▸ RECORDS FOR THIS TASK:

◇ ◇ ◇

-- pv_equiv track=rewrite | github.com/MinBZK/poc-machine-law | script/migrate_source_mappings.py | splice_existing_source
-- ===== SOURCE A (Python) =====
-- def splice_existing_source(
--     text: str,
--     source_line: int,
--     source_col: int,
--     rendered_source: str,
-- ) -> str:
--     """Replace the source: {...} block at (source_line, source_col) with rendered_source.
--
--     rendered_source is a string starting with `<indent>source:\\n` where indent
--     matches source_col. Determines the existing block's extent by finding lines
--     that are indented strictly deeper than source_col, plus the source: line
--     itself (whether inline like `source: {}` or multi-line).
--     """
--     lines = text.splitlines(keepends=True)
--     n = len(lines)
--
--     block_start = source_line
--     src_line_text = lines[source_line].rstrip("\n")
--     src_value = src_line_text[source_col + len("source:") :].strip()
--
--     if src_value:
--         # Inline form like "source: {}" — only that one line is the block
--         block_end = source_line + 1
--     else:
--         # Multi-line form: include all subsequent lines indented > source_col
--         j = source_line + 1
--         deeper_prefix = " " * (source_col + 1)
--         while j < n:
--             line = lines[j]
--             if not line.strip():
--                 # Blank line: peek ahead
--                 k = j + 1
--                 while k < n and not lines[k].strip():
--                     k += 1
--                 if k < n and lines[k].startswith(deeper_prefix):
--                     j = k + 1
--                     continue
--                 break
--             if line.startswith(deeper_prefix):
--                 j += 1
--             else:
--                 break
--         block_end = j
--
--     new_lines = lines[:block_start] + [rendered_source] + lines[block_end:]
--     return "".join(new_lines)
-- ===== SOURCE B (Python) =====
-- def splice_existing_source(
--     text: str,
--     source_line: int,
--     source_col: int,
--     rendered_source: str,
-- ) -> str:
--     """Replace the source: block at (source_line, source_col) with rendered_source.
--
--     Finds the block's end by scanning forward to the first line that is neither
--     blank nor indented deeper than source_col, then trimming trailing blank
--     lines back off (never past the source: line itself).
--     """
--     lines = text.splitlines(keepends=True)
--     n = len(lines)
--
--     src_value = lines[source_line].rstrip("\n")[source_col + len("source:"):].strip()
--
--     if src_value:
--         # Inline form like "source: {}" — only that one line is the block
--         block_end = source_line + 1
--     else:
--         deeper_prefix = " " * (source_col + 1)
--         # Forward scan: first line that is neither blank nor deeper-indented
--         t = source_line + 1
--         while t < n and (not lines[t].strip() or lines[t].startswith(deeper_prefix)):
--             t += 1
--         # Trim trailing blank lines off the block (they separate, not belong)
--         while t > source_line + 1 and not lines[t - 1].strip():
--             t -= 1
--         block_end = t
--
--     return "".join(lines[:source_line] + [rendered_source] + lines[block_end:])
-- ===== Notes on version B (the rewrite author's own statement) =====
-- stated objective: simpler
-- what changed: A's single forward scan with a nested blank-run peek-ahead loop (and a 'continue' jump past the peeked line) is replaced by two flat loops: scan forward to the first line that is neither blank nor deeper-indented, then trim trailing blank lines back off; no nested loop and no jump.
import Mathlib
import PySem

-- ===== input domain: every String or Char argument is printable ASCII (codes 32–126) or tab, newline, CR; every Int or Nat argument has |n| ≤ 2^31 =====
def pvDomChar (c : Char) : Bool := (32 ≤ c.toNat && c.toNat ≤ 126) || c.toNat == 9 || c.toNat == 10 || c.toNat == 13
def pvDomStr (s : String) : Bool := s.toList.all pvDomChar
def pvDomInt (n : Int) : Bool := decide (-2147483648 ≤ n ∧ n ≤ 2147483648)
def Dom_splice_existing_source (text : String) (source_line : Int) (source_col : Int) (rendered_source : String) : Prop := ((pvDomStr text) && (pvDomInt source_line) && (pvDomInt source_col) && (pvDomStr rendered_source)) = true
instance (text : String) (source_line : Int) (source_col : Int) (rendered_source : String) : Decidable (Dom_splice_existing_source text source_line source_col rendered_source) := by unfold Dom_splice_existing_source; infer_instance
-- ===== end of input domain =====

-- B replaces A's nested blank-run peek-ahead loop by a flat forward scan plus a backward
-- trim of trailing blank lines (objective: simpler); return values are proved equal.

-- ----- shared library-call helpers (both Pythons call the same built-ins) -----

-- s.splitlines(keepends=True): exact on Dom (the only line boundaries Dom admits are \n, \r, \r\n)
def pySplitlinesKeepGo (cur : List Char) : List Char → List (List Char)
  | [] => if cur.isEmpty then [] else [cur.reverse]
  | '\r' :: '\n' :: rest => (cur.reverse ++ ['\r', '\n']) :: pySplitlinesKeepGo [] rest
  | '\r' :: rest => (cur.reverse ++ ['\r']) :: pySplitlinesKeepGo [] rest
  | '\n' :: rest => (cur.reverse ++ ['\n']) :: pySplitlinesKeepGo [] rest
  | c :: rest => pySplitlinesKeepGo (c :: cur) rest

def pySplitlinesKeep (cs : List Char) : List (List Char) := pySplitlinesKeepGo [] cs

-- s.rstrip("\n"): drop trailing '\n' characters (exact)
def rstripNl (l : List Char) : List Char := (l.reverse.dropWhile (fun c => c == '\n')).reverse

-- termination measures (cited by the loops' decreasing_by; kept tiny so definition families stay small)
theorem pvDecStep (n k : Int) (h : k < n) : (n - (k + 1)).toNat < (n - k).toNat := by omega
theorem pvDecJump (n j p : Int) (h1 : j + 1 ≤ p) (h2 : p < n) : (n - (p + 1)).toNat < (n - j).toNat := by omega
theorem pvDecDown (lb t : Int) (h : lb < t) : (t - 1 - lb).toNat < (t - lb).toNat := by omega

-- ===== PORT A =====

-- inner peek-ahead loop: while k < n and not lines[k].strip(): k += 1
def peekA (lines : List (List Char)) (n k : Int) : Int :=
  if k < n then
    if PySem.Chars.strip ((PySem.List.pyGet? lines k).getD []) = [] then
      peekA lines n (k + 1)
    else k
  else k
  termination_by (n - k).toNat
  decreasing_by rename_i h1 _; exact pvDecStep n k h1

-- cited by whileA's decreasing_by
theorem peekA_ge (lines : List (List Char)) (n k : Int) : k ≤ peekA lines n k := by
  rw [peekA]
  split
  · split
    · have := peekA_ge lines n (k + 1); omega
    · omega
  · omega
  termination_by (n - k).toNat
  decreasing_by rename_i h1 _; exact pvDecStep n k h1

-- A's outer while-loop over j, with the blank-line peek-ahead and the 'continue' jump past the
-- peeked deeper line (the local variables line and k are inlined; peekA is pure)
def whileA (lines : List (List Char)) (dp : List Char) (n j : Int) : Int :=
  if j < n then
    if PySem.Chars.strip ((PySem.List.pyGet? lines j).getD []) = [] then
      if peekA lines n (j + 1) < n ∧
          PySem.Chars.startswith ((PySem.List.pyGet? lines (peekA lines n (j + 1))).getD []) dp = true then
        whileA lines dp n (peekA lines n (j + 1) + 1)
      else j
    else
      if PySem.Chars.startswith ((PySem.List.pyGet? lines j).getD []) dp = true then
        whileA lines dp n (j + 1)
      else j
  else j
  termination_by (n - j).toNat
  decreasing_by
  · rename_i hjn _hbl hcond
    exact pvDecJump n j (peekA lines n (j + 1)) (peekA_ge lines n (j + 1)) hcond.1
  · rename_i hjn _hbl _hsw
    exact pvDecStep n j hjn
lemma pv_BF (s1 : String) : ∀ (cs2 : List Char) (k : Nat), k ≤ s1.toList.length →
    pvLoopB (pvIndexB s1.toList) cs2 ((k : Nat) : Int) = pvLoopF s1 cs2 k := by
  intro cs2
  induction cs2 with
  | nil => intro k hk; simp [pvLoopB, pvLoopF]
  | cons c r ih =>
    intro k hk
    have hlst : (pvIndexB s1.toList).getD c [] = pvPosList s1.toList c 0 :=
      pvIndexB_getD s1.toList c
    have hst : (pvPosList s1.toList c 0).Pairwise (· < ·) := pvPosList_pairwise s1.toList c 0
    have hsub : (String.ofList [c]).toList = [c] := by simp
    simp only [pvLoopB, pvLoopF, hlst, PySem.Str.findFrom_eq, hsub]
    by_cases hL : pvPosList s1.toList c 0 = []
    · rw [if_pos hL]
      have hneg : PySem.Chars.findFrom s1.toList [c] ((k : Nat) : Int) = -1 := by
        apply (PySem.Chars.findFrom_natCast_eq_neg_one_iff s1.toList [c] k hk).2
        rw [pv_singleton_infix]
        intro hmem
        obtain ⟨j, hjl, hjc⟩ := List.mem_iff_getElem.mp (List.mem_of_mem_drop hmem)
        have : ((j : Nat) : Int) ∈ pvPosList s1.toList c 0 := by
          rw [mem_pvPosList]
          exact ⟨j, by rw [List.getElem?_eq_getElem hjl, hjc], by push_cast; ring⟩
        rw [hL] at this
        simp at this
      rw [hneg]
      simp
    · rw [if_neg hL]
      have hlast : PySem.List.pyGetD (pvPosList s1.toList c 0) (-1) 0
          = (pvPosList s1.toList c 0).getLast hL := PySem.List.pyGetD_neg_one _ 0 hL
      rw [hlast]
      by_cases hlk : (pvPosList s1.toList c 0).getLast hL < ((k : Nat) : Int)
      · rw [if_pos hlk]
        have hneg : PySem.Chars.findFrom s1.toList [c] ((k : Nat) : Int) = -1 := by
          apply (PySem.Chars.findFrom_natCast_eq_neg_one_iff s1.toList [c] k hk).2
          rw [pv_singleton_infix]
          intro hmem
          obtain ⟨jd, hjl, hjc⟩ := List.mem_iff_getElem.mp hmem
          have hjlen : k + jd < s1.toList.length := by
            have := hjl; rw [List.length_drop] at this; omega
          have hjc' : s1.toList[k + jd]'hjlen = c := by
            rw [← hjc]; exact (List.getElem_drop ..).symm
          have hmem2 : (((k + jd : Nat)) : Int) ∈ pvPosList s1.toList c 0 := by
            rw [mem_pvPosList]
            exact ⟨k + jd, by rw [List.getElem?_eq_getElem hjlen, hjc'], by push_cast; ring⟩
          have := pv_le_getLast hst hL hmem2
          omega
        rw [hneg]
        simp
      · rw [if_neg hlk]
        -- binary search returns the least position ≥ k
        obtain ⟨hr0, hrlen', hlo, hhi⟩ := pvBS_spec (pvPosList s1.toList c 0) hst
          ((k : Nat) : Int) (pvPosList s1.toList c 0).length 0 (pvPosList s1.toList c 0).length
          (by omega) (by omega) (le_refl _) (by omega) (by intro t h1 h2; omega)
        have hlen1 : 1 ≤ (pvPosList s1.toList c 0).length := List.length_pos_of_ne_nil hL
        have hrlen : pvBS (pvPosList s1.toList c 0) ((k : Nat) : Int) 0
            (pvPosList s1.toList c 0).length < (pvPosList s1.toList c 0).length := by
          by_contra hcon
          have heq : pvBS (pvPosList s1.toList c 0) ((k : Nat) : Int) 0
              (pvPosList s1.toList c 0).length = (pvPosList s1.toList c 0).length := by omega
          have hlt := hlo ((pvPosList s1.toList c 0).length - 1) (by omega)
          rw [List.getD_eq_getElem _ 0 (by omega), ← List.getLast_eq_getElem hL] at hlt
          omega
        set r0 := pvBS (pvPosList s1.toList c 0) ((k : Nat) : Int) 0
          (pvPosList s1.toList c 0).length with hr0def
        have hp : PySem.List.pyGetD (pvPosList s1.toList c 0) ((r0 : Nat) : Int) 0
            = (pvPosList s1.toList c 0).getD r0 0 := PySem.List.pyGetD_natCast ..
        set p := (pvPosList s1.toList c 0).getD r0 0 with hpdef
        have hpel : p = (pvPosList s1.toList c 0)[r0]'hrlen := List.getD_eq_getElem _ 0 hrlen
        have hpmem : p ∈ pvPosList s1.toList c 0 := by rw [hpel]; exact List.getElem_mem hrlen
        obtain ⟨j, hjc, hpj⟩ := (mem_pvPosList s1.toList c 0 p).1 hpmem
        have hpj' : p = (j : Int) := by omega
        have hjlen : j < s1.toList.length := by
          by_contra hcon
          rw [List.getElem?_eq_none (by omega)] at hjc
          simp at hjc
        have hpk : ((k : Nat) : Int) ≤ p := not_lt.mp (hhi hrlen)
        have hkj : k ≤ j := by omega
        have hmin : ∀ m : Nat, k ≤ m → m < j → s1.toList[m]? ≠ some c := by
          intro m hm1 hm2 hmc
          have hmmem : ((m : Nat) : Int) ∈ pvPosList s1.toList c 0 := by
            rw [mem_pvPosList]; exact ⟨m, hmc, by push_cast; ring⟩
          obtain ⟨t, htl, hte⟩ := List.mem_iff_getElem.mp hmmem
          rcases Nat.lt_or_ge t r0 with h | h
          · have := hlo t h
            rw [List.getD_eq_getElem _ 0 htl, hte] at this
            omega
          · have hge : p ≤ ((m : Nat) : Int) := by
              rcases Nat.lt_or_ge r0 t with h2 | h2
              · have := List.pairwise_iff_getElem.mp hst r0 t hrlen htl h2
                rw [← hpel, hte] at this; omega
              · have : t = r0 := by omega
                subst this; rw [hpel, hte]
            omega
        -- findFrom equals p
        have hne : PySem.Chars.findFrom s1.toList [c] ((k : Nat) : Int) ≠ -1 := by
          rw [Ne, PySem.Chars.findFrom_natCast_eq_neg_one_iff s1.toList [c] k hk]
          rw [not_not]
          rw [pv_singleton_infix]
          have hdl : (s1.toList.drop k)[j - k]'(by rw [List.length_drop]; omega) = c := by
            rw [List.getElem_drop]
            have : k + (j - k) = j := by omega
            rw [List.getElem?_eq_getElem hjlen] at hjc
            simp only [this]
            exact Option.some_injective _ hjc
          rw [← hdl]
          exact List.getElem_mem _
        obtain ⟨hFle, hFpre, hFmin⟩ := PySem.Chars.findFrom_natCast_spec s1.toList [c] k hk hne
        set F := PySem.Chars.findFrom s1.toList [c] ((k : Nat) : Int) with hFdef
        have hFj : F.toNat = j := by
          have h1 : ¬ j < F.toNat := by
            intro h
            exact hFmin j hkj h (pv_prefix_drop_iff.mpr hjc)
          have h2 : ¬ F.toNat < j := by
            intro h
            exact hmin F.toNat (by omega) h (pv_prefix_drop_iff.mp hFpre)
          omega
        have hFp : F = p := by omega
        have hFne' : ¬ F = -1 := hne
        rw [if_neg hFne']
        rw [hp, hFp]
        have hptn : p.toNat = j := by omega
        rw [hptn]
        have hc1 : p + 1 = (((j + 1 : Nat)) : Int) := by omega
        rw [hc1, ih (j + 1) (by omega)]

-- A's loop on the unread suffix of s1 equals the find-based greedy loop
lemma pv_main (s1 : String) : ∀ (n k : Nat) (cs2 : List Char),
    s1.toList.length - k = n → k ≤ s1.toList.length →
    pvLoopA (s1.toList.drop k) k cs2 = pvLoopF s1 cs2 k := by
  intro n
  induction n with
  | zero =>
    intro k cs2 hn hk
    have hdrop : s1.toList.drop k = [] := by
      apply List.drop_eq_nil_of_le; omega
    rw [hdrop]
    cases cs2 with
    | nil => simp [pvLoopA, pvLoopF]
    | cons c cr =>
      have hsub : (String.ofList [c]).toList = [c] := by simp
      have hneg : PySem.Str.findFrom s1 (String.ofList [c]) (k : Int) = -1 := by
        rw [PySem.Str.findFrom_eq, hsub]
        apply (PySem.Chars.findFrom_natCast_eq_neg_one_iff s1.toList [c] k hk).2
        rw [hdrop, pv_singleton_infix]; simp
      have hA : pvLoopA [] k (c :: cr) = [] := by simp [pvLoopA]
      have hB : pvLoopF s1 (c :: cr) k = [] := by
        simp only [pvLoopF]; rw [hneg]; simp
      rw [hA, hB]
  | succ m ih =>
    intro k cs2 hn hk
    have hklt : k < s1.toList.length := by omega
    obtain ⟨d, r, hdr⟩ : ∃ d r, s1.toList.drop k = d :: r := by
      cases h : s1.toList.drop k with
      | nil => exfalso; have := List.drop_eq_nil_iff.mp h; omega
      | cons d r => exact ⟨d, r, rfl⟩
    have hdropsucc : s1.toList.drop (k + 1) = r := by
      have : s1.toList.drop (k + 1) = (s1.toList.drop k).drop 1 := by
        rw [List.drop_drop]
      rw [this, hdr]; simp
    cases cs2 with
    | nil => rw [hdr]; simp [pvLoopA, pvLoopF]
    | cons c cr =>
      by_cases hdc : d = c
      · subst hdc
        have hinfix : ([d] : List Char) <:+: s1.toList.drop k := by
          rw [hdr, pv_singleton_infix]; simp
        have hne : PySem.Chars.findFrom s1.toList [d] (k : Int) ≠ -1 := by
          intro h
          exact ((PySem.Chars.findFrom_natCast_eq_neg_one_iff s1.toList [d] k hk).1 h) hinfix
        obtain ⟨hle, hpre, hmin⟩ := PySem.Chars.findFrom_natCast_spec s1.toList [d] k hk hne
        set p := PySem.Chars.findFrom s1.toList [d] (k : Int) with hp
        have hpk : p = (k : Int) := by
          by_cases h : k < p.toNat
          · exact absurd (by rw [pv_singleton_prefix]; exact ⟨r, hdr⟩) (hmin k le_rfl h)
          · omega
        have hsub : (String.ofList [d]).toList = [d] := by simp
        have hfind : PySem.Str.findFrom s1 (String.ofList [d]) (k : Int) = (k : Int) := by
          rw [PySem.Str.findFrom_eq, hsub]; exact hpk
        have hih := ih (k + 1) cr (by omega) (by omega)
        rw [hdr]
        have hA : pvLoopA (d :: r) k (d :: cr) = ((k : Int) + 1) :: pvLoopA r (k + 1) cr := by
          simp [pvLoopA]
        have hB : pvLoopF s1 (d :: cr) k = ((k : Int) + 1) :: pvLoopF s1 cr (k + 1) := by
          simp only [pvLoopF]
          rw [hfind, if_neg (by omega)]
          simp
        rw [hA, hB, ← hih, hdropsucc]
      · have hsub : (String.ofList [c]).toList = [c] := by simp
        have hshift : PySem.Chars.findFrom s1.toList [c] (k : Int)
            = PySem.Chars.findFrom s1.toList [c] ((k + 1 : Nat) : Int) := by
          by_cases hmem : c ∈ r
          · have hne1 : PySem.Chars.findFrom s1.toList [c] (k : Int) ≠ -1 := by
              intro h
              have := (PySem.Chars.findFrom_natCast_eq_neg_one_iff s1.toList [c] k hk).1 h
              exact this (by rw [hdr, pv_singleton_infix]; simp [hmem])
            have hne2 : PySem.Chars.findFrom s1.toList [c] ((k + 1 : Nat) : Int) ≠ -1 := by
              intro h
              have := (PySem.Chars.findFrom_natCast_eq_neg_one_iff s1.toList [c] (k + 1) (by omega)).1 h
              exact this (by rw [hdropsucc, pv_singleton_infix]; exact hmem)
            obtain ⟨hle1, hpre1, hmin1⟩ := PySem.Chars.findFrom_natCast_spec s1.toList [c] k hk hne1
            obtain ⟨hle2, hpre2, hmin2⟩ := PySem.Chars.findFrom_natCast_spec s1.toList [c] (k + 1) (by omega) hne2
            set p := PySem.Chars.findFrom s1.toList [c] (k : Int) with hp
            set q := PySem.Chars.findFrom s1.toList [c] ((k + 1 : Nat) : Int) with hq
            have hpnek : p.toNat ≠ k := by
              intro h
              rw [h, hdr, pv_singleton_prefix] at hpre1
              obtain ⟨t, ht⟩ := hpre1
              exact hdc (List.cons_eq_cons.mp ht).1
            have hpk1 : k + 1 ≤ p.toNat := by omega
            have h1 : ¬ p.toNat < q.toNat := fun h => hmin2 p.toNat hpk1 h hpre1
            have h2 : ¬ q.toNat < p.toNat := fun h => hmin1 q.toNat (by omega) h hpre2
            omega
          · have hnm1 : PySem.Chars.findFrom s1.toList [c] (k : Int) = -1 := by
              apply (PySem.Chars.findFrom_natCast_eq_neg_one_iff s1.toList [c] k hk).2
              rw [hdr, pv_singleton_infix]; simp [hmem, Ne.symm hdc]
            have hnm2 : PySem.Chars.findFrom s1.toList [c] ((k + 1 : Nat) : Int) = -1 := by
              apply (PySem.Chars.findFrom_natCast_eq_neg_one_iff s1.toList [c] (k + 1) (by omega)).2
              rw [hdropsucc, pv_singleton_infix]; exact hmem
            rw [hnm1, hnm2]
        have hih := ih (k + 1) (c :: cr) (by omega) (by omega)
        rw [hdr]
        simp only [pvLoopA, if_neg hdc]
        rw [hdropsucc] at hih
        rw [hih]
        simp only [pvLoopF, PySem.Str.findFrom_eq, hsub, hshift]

◇ ◇ ◇

▸ EXERCISE GOAL: Of all the entries above, retype exactly the lines from the line with "List.drop_eq_nil_iff.mp h; omega" to the line with "exact this (by rw [hdr, pv_singleton_infix];", both included, and no others.

▸ EXPECTED ANSWER:
      | nil => exfalso; have := List.drop_eq_nil_iff.mp h; omega
      | cons d r => exact ⟨d, r, rfl⟩
    have hdropsucc : s1.toList.drop (k + 1) = r := by
      have : s1.toList.drop (k + 1) = (s1.toList.drop k).drop 1 := by
        rw [List.drop_drop]
      rw [this, hdr]; simp
    cases cs2 with
    | nil => rw [hdr]; simp [pvLoopA, pvLoopF]
    | cons c cr =>
      by_cases hdc : d = c
      · subst hdc
        have hinfix : ([d] : List Char) <:+: s1.toList.drop k := by
          rw [hdr, pv_singleton_infix]; simp
        have hne : PySem.Chars.findFrom s1.toList [d] (k : Int) ≠ -1 := by
          intro h
          exact ((PySem.Chars.findFrom_natCast_eq_neg_one_iff s1.toList [d] k hk).1 h) hinfix
        obtain ⟨hle, hpre, hmin⟩ := PySem.Chars.findFrom_natCast_spec s1.toList [d] k hk hne
        set p := PySem.Chars.findFrom s1.toList [d] (k : Int) with hp
        have hpk : p = (k : Int) := by
          by_cases h : k < p.toNat
          · exact absurd (by rw [pv_singleton_prefix]; exact ⟨r, hdr⟩) (hmin k le_rfl h)
          · omega
        have hsub : (String.ofList [d]).toList = [d] := by simp
        have hfind : PySem.Str.findFrom s1 (String.ofList [d]) (k : Int) = (k : Int) := by
          rw [PySem.Str.findFrom_eq, hsub]; exact hpk
        have hih := ih (k + 1) cr (by omega) (by omega)
        rw [hdr]
        have hA : pvLoopA (d :: r) k (d :: cr) = ((k : Int) + 1) :: pvLoopA r (k + 1) cr := by
          simp [pvLoopA]
        have hB : pvLoopF s1 (d :: cr) k = ((k : Int) + 1) :: pvLoopF s1 cr (k + 1) := by
          simp only [pvLoopF]
          rw [hfind, if_neg (by omega)]
          simp
        rw [hA, hB, ← hih, hdropsucc]
      · have hsub : (String.ofList [c]).toList = [c] := by simp
        have hshift : PySem.Chars.findFrom s1.toList [c] (k : Int)
            = PySem.Chars.findFrom s1.toList [c] ((k + 1 : Nat) : Int) := by
          by_cases hmem : c ∈ r
          · have hne1 : PySem.Chars.findFrom s1.toList [c] (k : Int) ≠ -1 := by
              intro h
              have := (PySem.Chars.findFrom_natCast_eq_neg_one_iff s1.toList [c] k hk).1 h
              exact this (by rw [hdr, pv_singleton_infix]; simp [hmem])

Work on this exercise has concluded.